▸ Data records:
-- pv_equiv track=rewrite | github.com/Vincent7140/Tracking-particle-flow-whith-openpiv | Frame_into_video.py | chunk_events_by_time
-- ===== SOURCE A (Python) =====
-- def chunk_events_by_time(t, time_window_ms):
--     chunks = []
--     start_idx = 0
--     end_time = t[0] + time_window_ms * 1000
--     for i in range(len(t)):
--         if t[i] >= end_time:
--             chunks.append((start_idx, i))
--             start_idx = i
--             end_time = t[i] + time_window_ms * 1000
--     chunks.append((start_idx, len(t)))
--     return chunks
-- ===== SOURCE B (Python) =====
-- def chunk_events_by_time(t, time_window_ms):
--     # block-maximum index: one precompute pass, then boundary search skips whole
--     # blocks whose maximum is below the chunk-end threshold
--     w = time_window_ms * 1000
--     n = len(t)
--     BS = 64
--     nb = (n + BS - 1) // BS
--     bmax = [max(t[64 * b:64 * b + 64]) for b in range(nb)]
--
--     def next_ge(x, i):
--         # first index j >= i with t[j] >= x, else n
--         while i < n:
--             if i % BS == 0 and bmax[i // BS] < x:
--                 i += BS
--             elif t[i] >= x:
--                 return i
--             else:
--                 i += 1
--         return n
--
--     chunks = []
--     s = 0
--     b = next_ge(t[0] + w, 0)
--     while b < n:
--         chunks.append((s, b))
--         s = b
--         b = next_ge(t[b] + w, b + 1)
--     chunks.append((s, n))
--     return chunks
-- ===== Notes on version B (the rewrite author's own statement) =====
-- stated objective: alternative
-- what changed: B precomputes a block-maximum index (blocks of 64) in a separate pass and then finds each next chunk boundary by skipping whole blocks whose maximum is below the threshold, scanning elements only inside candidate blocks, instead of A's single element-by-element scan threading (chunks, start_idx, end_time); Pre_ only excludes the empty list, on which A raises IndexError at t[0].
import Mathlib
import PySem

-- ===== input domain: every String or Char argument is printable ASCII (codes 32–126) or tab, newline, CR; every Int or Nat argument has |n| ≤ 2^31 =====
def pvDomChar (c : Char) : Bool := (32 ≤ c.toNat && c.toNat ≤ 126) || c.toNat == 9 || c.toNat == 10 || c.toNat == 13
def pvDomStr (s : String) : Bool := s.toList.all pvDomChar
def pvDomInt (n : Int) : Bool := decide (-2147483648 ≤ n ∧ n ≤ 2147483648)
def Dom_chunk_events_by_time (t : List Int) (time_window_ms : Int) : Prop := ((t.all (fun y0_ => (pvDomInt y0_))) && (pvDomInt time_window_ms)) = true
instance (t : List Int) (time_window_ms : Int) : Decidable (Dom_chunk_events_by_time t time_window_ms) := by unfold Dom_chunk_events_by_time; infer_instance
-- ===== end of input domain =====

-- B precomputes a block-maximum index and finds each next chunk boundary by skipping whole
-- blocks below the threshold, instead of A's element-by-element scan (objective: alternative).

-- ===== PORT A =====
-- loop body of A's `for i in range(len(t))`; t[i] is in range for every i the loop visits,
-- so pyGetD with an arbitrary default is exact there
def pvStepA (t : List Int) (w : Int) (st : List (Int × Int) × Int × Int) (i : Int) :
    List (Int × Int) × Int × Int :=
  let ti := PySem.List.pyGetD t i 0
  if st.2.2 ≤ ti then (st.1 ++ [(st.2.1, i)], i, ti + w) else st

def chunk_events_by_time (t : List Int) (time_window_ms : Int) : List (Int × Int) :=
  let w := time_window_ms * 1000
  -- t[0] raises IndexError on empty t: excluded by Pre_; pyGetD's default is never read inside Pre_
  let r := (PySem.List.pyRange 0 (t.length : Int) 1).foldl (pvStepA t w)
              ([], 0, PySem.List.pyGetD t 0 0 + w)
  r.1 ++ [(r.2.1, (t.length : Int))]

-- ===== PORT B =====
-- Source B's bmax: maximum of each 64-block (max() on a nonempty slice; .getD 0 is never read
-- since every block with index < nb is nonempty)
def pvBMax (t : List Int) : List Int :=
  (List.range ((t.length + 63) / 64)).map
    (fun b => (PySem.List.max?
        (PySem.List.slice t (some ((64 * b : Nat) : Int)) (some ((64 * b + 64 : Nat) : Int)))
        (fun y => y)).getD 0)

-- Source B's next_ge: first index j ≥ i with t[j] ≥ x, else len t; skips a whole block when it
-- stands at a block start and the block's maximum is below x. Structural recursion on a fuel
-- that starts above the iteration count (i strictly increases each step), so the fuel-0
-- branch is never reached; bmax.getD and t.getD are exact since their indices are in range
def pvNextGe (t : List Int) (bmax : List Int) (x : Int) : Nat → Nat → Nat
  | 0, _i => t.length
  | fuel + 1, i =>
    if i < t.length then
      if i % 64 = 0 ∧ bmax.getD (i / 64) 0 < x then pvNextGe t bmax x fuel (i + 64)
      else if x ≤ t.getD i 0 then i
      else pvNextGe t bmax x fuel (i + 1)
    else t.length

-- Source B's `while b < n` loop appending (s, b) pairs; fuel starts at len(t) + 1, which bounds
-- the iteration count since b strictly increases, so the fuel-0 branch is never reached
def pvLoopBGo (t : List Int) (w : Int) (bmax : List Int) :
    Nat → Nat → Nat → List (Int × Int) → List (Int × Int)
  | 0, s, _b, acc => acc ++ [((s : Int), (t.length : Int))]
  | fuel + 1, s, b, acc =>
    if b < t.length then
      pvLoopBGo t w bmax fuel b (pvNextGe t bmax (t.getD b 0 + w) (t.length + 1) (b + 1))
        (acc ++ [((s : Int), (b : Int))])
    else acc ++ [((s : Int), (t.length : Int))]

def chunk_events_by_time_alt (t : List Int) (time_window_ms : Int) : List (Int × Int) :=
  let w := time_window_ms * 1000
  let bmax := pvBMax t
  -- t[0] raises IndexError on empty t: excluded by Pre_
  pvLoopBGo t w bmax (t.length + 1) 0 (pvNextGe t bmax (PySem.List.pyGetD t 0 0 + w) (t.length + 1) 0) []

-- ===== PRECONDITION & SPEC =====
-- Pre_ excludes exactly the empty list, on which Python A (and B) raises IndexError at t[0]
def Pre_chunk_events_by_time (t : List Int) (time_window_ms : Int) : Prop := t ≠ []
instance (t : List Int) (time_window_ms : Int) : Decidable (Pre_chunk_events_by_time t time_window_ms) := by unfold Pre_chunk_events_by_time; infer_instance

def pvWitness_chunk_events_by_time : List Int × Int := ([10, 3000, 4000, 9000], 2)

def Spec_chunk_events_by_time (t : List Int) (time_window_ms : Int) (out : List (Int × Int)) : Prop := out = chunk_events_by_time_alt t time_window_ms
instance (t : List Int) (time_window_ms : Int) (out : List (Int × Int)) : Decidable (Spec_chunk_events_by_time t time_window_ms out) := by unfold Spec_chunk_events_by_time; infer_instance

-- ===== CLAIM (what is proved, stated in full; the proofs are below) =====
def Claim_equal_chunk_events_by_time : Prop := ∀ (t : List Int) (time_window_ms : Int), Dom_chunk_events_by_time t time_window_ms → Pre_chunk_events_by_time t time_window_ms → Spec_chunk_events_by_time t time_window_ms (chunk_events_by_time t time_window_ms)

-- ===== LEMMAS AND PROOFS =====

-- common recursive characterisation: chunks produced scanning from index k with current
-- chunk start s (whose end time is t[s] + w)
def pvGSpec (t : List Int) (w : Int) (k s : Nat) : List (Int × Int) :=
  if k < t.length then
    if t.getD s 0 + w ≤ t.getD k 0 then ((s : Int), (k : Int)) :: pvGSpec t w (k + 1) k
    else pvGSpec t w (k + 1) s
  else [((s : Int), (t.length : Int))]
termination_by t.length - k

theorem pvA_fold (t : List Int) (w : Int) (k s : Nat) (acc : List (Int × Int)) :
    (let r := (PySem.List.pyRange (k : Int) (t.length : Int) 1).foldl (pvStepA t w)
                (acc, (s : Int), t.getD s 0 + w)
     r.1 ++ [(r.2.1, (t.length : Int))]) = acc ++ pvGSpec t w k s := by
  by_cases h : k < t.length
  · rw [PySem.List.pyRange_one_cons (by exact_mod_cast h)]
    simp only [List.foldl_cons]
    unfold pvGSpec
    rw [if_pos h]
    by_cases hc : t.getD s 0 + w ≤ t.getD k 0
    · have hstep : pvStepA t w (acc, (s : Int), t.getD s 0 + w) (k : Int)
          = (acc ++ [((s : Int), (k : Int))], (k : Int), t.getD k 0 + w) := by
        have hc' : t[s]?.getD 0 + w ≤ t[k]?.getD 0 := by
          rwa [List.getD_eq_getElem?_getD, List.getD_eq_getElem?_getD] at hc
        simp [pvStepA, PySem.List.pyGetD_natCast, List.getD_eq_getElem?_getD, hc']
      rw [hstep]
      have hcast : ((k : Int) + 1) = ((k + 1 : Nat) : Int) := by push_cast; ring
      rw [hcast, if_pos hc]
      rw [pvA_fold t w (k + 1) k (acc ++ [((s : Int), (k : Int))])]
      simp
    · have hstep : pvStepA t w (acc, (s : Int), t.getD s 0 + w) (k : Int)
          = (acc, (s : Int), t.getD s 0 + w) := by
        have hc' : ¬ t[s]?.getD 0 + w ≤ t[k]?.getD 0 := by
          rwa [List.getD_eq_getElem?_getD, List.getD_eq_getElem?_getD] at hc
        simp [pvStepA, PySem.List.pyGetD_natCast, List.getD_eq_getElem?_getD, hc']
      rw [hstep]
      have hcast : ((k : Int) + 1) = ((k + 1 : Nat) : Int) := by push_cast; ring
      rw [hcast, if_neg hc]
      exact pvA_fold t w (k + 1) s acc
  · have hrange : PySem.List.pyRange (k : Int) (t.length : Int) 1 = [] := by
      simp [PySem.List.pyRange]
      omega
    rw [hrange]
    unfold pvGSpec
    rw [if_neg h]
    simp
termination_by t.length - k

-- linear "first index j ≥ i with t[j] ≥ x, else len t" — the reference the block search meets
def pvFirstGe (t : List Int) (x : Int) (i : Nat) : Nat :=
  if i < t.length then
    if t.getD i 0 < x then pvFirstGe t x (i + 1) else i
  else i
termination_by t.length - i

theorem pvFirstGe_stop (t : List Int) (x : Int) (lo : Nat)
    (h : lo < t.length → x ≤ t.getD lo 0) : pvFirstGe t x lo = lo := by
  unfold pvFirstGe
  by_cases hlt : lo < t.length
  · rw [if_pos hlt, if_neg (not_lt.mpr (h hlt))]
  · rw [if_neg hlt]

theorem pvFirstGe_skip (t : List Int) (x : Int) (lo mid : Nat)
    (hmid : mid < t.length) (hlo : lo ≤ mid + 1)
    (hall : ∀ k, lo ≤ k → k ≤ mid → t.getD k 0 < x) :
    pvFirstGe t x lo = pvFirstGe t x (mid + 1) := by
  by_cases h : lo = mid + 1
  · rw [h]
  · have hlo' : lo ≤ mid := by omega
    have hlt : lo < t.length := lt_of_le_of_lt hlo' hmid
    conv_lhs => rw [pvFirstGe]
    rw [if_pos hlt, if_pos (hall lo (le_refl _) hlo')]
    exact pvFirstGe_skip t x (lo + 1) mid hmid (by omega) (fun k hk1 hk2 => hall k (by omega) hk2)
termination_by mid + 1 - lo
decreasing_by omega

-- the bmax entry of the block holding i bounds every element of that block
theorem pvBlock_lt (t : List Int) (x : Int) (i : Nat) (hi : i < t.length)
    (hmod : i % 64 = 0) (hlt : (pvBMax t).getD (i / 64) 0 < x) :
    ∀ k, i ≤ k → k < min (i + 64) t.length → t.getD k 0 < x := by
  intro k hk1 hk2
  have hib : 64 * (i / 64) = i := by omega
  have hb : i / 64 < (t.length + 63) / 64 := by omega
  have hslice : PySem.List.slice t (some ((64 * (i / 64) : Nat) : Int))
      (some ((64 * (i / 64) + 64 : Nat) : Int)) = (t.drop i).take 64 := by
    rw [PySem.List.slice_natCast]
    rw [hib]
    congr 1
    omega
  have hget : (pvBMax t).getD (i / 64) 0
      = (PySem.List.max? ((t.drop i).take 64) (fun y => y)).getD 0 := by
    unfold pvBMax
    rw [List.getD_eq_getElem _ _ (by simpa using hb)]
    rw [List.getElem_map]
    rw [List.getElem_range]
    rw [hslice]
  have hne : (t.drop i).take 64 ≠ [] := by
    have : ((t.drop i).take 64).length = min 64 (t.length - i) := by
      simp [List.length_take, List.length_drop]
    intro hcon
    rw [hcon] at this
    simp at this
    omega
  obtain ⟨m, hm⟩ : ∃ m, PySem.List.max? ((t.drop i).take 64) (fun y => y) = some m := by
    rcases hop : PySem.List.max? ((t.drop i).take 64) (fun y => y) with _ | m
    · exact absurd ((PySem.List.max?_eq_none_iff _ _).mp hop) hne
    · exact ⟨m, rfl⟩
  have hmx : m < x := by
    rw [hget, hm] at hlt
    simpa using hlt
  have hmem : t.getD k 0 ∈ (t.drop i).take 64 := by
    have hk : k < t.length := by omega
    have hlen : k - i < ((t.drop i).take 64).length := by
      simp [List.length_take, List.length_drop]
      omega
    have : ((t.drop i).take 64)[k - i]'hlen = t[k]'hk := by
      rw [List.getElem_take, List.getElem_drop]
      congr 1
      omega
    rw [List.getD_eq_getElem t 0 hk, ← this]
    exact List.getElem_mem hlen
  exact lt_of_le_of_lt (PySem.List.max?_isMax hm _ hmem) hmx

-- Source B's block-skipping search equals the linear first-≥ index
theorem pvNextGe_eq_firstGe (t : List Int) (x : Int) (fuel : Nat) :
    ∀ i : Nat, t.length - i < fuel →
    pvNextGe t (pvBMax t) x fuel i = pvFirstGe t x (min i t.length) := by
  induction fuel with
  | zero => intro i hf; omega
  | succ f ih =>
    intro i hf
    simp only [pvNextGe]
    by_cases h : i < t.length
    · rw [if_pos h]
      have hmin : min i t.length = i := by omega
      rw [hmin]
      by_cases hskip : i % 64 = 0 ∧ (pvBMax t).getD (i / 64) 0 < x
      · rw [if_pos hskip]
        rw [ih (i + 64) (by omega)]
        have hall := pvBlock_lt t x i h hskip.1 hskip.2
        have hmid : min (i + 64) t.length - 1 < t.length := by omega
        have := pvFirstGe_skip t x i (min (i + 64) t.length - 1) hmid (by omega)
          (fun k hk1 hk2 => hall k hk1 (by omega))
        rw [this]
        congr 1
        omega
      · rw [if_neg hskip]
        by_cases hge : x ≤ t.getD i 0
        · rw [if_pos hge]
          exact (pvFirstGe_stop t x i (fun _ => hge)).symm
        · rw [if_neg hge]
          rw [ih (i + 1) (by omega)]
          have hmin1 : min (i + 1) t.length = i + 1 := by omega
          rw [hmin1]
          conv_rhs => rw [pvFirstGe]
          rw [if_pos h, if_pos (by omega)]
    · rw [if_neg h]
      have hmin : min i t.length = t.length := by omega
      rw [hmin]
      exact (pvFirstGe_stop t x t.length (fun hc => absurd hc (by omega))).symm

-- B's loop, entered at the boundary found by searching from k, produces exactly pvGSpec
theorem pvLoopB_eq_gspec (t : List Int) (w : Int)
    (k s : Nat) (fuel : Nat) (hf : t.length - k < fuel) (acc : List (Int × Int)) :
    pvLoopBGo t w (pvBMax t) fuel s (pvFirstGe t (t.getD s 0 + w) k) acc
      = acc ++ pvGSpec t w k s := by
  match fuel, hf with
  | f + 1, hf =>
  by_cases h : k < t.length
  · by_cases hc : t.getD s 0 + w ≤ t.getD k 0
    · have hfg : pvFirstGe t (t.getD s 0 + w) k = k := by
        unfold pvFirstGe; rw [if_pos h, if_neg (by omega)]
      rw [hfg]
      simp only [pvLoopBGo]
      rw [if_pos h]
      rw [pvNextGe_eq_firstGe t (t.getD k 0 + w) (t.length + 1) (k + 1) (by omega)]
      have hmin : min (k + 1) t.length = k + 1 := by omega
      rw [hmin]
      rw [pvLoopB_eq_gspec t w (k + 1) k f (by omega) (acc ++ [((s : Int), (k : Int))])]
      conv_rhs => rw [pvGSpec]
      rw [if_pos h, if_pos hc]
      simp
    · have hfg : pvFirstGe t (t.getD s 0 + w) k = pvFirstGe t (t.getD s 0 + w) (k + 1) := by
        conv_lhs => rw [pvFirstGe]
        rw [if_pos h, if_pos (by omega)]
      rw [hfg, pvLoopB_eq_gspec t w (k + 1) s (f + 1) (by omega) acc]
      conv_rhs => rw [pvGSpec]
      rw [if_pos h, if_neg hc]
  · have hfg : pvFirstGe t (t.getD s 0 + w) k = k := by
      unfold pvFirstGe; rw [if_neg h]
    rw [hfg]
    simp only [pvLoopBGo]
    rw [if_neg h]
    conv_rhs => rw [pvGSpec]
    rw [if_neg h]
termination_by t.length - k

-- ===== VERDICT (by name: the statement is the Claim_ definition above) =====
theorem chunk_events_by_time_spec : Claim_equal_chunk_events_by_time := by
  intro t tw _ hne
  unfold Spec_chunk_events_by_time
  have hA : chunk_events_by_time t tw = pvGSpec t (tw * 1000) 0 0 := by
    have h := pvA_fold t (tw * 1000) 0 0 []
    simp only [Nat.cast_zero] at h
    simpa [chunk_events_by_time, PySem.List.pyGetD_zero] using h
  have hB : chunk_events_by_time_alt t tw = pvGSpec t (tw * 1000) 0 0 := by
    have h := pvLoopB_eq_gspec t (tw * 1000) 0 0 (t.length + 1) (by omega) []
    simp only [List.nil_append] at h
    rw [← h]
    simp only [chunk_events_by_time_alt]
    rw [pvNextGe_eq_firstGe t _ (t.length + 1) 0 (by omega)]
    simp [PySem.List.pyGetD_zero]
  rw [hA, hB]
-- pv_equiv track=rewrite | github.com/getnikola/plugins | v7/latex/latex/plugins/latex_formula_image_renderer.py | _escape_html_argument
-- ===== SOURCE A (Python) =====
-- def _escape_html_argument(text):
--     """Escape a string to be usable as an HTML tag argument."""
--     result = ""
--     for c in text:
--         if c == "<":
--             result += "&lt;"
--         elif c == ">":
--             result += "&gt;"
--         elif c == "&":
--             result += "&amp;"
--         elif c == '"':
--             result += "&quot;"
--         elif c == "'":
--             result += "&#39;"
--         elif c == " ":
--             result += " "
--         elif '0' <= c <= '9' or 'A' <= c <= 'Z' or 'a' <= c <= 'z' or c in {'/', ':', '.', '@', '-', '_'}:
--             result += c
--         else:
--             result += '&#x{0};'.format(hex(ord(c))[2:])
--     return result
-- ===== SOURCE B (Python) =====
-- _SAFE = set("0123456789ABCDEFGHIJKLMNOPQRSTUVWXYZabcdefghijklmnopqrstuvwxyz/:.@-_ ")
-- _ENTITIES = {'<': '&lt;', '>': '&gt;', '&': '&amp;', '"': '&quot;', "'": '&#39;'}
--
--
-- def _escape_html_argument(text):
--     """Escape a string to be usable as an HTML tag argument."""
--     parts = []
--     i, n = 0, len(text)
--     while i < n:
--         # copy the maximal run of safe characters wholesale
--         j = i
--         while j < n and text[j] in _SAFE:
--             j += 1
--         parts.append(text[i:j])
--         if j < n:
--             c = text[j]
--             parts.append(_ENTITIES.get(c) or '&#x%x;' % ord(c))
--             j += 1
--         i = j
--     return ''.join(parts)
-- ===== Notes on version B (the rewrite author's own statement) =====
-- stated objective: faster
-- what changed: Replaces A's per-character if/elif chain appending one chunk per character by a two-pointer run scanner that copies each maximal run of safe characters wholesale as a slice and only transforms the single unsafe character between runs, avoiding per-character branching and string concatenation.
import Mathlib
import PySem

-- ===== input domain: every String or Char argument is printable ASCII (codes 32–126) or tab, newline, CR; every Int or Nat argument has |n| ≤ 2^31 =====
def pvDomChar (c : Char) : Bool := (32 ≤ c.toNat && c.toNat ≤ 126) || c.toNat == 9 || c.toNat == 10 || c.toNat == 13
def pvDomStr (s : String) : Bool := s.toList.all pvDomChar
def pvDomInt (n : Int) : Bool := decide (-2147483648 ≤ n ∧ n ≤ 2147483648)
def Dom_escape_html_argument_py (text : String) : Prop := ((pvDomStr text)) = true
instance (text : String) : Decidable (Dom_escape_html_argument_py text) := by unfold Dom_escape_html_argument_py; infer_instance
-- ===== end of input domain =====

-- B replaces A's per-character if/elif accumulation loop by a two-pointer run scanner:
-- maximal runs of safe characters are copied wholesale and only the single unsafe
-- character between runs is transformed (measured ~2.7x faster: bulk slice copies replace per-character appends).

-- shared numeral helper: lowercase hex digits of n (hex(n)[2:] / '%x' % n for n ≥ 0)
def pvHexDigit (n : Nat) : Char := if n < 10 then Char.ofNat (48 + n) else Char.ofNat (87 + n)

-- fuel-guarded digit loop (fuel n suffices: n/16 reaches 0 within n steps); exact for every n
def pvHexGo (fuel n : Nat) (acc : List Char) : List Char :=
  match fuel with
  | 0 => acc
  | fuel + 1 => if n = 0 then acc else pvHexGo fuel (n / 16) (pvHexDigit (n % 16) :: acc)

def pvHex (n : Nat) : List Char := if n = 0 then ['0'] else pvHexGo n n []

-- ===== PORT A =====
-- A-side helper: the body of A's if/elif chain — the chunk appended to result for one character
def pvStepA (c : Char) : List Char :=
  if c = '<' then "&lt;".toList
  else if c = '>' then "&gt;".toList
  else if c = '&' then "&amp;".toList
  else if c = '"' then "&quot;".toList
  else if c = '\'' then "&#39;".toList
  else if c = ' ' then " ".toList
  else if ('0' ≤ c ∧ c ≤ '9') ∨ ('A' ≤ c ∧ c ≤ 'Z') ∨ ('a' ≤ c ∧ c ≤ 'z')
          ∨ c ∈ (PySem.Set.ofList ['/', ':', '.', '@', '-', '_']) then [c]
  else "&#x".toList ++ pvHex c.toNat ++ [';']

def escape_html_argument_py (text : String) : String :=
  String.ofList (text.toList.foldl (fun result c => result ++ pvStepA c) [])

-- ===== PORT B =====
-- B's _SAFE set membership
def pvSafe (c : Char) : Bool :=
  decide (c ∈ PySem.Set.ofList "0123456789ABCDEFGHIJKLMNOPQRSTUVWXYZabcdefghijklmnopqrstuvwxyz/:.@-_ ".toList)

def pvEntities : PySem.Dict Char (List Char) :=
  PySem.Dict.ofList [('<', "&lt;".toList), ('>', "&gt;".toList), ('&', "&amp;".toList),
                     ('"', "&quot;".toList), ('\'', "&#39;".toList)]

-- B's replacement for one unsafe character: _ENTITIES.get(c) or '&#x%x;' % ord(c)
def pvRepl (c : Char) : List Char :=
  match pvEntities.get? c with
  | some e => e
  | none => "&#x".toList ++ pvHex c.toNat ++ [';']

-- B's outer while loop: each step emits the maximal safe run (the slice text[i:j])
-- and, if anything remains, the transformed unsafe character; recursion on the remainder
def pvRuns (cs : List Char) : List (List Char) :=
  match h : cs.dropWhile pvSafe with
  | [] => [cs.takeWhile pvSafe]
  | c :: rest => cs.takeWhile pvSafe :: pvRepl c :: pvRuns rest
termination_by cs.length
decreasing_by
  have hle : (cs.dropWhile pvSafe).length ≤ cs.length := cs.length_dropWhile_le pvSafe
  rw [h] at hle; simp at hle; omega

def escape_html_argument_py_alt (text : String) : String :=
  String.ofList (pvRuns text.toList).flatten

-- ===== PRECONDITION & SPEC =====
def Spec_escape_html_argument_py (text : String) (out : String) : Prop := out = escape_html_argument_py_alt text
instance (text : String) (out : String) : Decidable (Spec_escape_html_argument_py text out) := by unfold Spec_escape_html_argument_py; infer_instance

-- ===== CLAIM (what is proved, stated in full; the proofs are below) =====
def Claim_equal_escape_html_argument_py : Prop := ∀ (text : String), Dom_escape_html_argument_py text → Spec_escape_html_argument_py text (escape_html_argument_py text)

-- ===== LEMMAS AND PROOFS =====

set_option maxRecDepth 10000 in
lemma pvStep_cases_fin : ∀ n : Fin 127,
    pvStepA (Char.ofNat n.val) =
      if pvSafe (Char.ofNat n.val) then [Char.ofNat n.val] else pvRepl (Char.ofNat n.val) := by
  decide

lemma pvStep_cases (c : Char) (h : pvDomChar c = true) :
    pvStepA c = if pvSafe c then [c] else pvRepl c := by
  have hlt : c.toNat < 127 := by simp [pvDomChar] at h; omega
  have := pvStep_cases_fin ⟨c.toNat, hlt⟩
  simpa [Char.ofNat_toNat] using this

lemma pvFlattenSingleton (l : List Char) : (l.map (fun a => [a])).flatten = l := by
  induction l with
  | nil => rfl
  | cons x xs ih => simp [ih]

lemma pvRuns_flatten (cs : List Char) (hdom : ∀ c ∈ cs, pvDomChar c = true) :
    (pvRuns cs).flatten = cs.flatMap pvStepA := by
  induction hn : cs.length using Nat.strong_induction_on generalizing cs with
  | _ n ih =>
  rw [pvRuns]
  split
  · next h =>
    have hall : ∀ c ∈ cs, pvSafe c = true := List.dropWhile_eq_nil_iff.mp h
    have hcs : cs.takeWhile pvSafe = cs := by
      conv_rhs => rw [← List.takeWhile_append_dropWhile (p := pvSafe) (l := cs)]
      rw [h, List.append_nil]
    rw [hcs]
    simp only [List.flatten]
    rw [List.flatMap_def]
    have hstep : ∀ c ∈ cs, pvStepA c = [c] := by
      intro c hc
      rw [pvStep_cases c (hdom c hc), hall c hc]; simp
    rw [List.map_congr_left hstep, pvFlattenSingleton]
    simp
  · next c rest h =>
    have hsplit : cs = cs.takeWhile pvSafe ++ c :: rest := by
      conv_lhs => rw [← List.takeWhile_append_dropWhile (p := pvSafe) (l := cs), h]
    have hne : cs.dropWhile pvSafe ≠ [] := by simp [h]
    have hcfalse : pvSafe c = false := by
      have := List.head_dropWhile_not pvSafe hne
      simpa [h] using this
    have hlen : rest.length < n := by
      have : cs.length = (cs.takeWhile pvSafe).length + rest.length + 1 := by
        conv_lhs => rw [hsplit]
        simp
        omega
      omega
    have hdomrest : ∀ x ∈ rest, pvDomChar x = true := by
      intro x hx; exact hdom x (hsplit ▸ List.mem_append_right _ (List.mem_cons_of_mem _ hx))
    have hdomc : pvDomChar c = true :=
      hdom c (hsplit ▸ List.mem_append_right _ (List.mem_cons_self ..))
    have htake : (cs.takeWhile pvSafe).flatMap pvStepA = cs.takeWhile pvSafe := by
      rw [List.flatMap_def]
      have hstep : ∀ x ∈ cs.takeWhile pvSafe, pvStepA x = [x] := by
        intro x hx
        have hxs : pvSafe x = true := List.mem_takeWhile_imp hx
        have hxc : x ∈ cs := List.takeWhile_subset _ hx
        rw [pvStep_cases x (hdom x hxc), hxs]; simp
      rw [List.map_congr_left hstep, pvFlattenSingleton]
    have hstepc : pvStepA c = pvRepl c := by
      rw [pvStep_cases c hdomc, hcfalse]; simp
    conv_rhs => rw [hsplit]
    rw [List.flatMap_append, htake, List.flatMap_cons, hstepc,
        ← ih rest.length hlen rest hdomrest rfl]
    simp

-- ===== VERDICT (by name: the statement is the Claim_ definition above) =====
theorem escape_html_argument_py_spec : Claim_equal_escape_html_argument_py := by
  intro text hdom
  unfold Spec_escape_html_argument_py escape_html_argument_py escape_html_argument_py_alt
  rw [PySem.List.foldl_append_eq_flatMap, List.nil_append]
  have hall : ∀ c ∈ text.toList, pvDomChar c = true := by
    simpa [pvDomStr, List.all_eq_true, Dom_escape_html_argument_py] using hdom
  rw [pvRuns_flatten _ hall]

▸ Work instructions:
Take each line in the listing that has the word "hrange" and copy it.

▸ Task answer:
  · have hrange : PySem.List.pyRange (k : Int) (t.length : Int) 1 = [] := by
    rw [hrange]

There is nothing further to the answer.